Quite by chance found mice in the next village! A young lad had them for feeding his snakes but didn't have the heart to kill them. I ended up with four girls and five boys. pics attached hopefully 

I now appreciate how difficult it is to take pics of mices!

I don't know how good they are in terms of show quality, but they are cute and we love em, they have names already, we will see what colour babies we get when they start to play!


----------



## moustress (Sep 25, 2009)

You pix are so tiny, can't really see much, but they look like lilac and argente?


----------



## janjiie (Sep 29, 2009)

most of the boys are tan, two of the girls are grey and white, and there is a boy and a girl that are kinds gray brown with tan sheen!! Don't know what the proper names are for them!
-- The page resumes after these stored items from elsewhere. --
-- pv_equiv track=rewrite | github.com/aibtcdev/aibtcdev-backend | app/services/processing/stacks_chainhook_adapter/utils/helpers.py | validate_transaction_hash
-- ===== SOURCE A (Python) =====
-- def validate_transaction_hash(tx_hash: str) -> bool:
--     """Validate a transaction hash format.
--
--     Args:
--         tx_hash: Transaction hash to validate
--
--     Returns:
--         bool: True if hash format is valid
--     """
--     if not tx_hash:
--         return False
--
--     # Should start with 0x and be 64 hex characters
--     if not tx_hash.startswith("0x"):
--         return False
--
--     if len(tx_hash) != 66:  # 0x + 64 hex chars
--         return False
--
--     # Check if remaining characters are valid hex
--     hex_part = tx_hash[2:]
--     return all(c in "0123456789abcdefABCDEF" for c in hex_part)
-- ===== SOURCE B (Python) =====
-- def _hex_run(chars, k):
--     # Exactly k hex characters, consuming the whole list.
--     if not chars:
--         return k == 0
--     if k == 0:
--         return False
--     c = chars[0]
--     if not ('0' <= c <= '9' or 'a' <= c <= 'f' or 'A' <= c <= 'F'):
--         return False
--     return _hex_run(chars[1:], k - 1)
--
--
-- def validate_transaction_hash(tx_hash: str) -> bool:
--     """Validate a transaction hash format: '0x' followed by exactly 64 hex chars."""
--     if not tx_hash:
--         return False
--     chars = list(tx_hash)
--     if len(chars) >= 2 and chars[0] == '0' and chars[1] == 'x':
--         return _hex_run(chars[2:], 64)
--     return False
-- ===== Notes on version B (the rewrite author's own statement) =====
-- stated objective: alternative
-- what changed: A checks the prefix, then the total length, then a membership-in-string test over the tail; B is a single recursive matcher that consumes the two-character prefix and then exactly 64 characters classified by explicit range comparisons, with no separate length check.
import Mathlib
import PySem

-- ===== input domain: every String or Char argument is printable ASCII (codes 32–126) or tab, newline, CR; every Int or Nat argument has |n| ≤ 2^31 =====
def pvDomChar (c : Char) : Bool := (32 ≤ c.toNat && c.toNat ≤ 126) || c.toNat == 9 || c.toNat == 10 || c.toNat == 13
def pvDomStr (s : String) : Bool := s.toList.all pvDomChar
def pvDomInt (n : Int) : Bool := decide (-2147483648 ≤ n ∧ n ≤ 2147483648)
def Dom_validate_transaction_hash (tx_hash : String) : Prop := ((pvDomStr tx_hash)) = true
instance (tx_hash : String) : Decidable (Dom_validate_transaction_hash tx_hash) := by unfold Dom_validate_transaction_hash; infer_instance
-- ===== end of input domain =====

-- B replaces A's prefix+length+membership checks by one recursive matcher with explicit
-- character-range comparisons (alternative decomposition, same cost).

-- ===== PORT A =====
def validate_transaction_hash (tx_hash : String) : Bool :=
  if PySem.Str.len tx_hash = 0 then false
  else if !(PySem.Str.startswith tx_hash "0x") then false
  else if PySem.Str.len tx_hash ≠ 66 then false
  else
    -- hex_part = tx_hash[2:]; all(c in "0123456789abcdefABCDEF" for c in hex_part)
    (PySem.Str.slice tx_hash (some 2) none).toList.all
      (fun c => PySem.Chars.isIn [c] "0123456789abcdefABCDEF".toList)

-- ===== PORT B =====
-- '0' <= c <= '9' or 'a' <= c <= 'f' or 'A' <= c <= 'F'
def pvIsHexChar (c : Char) : Bool :=
  ('0' ≤ c && c ≤ '9') || ('a' ≤ c && c ≤ 'f') || ('A' ≤ c && c ≤ 'F')

-- _hex_run: exactly k hex characters, consuming the whole list
def pvHexRun : List Char → Nat → Bool
  | [], k => k == 0
  | c :: rest, k =>
    match k with
    | 0 => false
    | k' + 1 => if !(pvIsHexChar c) then false else pvHexRun rest k'

def validate_transaction_hash_alt (tx_hash : String) : Bool :=
  if PySem.Str.len tx_hash = 0 then false
  else
    -- len(chars) >= 2 and chars[0] == '0' and chars[1] == 'x'
    match tx_hash.toList with
    | c0 :: c1 :: rest => if c0 == '0' && c1 == 'x' then pvHexRun rest 64 else false
    | _ => false

-- ===== PRECONDITION & SPEC =====
def Spec_validate_transaction_hash (tx_hash : String) (out : Bool) : Prop := out = validate_transaction_hash_alt tx_hash
instance (tx_hash : String) (out : Bool) : Decidable (Spec_validate_transaction_hash tx_hash out) := by unfold Spec_validate_transaction_hash; infer_instance

-- ===== CLAIM (what is proved, stated in full; the proofs are below) =====
def Claim_equal_validate_transaction_hash : Prop := ∀ (tx_hash : String), Dom_validate_transaction_hash tx_hash → Spec_validate_transaction_hash tx_hash (validate_transaction_hash tx_hash)

-- ===== LEMMAS AND PROOFS =====

theorem pvIsHexChar_iff_mem (c : Char) :
    pvIsHexChar c = true ↔ c ∈ "0123456789abcdefABCDEF".toList := by
  have hl : "0123456789abcdefABCDEF".toList =
      ['0','1','2','3','4','5','6','7','8','9','a','b','c','d','e','f',
       'A','B','C','D','E','F'] := rfl
  rw [hl]
  have hval : ∀ d : Char, c = d ↔ c.val.toNat = d.val.toNat := by
    intro d
    constructor
    · rintro rfl; rfl
    · intro h; exact Char.ext (UInt32.toNat_inj.mp h)
  have h0 : ('0').val.toNat = 48 := rfl
  have h1 : ('1').val.toNat = 49 := rfl
  have h2 : ('2').val.toNat = 50 := rfl
  have h3 : ('3').val.toNat = 51 := rfl
  have h4 : ('4').val.toNat = 52 := rfl
  have h5 : ('5').val.toNat = 53 := rfl
  have h6 : ('6').val.toNat = 54 := rfl
  have h7 : ('7').val.toNat = 55 := rfl
  have h8 : ('8').val.toNat = 56 := rfl
  have h9 : ('9').val.toNat = 57 := rfl
  have h10 : ('a').val.toNat = 97 := rfl
  have h11 : ('b').val.toNat = 98 := rfl
  have h12 : ('c').val.toNat = 99 := rfl
  have h13 : ('d').val.toNat = 100 := rfl
  have h14 : ('e').val.toNat = 101 := rfl
  have h15 : ('f').val.toNat = 102 := rfl
  have h16 : ('A').val.toNat = 65 := rfl
  have h17 : ('B').val.toNat = 66 := rfl
  have h18 : ('C').val.toNat = 67 := rfl
  have h19 : ('D').val.toNat = 68 := rfl
  have h20 : ('E').val.toNat = 69 := rfl
  have h21 : ('F').val.toNat = 70 := rfl
  simp only [pvIsHexChar, Bool.or_eq_true, Bool.and_eq_true, decide_eq_true_eq,
    Char.le_def, UInt32.le_iff_toNat_le, List.mem_cons, List.not_mem_nil, or_false, hval,
    h0, h1, h2, h3, h4, h5, h6, h7, h8, h9, h10, h11, h12, h13, h14, h15, h16, h17, h18, h19, h20, h21]
  omega

theorem isIn_singleton_iff_mem (c : Char) (l : List Char) :
    PySem.Chars.isIn [c] l = true ↔ c ∈ l := by
  rw [PySem.Chars.isIn_iff_infix]
  constructor
  · intro h; exact List.singleton_sublist.mp h.sublist
  · intro h
    obtain ⟨s, t, rfl⟩ := List.append_of_mem h
    exact ⟨s, t, by simp⟩

theorem isIn_hex_eq_pvIsHexChar (c : Char) :
    PySem.Chars.isIn [c] "0123456789abcdefABCDEF".toList = pvIsHexChar c := by
  rw [Bool.eq_iff_iff, isIn_singleton_iff_mem, pvIsHexChar_iff_mem]

theorem pvHexRun_eq (l : List Char) :
    ∀ k, pvHexRun l k = (l.length == k && l.all pvIsHexChar) := by
  induction l with
  | nil => intro k; simp [pvHexRun, eq_comm]
  | cons c rest ih =>
    intro k
    match k with
    | 0 => simp [pvHexRun]
    | k' + 1 =>
      simp only [pvHexRun, ih k', List.all_cons, List.length_cons]
      by_cases hc : pvIsHexChar c = true
      · simp [hc]
      · simp only [Bool.not_eq_true] at hc
        simp [hc]

-- ===== VERDICT (by name: the statement is the Claim_ definition above) =====
set_option maxHeartbeats 1000000 in
theorem validate_transaction_hash_spec : Claim_equal_validate_transaction_hash := by
  intro s _
  unfold Spec_validate_transaction_hash validate_transaction_hash validate_transaction_hash_alt
  match hcs : s.toList with
  | [] =>
    have hlen : PySem.Str.len s = 0 := by rw [PySem.Str.len_eq, hcs]; rfl
    rw [if_pos hlen, if_pos hlen]
  | [c0] =>
    have hlen : PySem.Str.len s = 1 := by rw [PySem.Str.len_eq, hcs]; rfl
    have hz : ¬ (PySem.Str.len s = 0) := by rw [hlen]; norm_num
    have hsw : PySem.Str.startswith s "0x" = false := by
      rw [PySem.Str.startswith_eq, hcs, Bool.eq_false_iff]
      intro h
      have hp := (PySem.Chars.startswith_iff _ _).mp h
      have := hp.length_le
      simp at this
    rw [if_neg hz, if_neg hz, hsw]
    simp
  | c0 :: c1 :: rest =>
    have hlen : PySem.Str.len s = ((rest.length + 2 : Nat) : Int) := by
      rw [PySem.Str.len_eq, hcs]; simp only [List.length_cons]
    have hz : ¬ (PySem.Str.len s = 0) := by rw [hlen]; push_cast; omega
    have hsw : PySem.Str.startswith s "0x" = (c0 == '0' && c1 == 'x') := by
      rw [PySem.Str.startswith_eq, hcs, Bool.eq_iff_iff, PySem.Chars.startswith_iff]
      show ('0' :: 'x' :: [] <+: _) ↔ _
      simp only [List.cons_prefix_cons, List.nil_prefix, and_true, Bool.and_eq_true, beq_iff_eq]
      exact ⟨fun ⟨h1, h2⟩ => ⟨h1.symm, h2.symm⟩, fun ⟨h1, h2⟩ => ⟨h1.symm, h2.symm⟩⟩
    rw [if_neg hz, if_neg hz, hsw]
    by_cases h01 : c0 = '0' ∧ c1 = 'x'
    · obtain ⟨rfl, rfl⟩ := h01
      have htail : (PySem.Str.slice s (some 2) none).toList = rest := by
        rw [PySem.Str.toList_slice, hcs, PySem.Chars.slice_eq_listSlice,
          PySem.List.slice_from _ (by norm_num : (0:Int) ≤ 2)]
        rfl
      have hall : rest.all (fun c => PySem.Chars.isIn [c] "0123456789abcdefABCDEF".toList)
          = rest.all pvIsHexChar :=
        List.all_congr rfl isIn_hex_eq_pvIsHexChar
      by_cases h64 : rest.length = 64
      · have h66 : ¬ (PySem.Str.len s ≠ 66) := by rw [hlen, h64]; norm_num
        rw [if_neg h66, htail, hall]
        simp [pvHexRun_eq, h64]
      · have h66 : PySem.Str.len s ≠ 66 := by rw [hlen]; push_cast; omega
        rw [if_pos h66]
        simp [pvHexRun_eq, h64]
    · have hne : (c0 == '0' && c1 == 'x') = false := by
        rw [Bool.and_eq_false_iff]
        by_cases h0 : c0 = '0'
        · right; rw [beq_eq_false_iff_ne]; intro h1; exact h01 ⟨h0, h1⟩
        · left; rw [beq_eq_false_iff_ne]; exact h0
      rw [hne]
      simp
      intro h0 h1
      exact absurd ⟨h0, h1⟩ h01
Any advice on how to get pics on greatly appreciated, can't seem to get it :roll:

jan
~C:>


----------



## moustress (Sep 25, 2009)

Maybe you can repost the pix in a larger format?


----------



## janjiie (Sep 29, 2009)

yey! done it at last !!


----------



## moustress (Sep 25, 2009)

Wow, that is a really fabulous color on the cinammon. Don't worry about show standards if you aren't going to show your mousies. It's nice if you get stellar form with strong tails and nice clean ears; I'm really not fond of the the really huge ears on some show mousies I've seen pix of, especially when they are hanging off the sides of the head, but that's just me. We all have the option of pleasing ourselves in that regard. Mousies are just loveable in any form. (Except hairless. *shudder*)


----------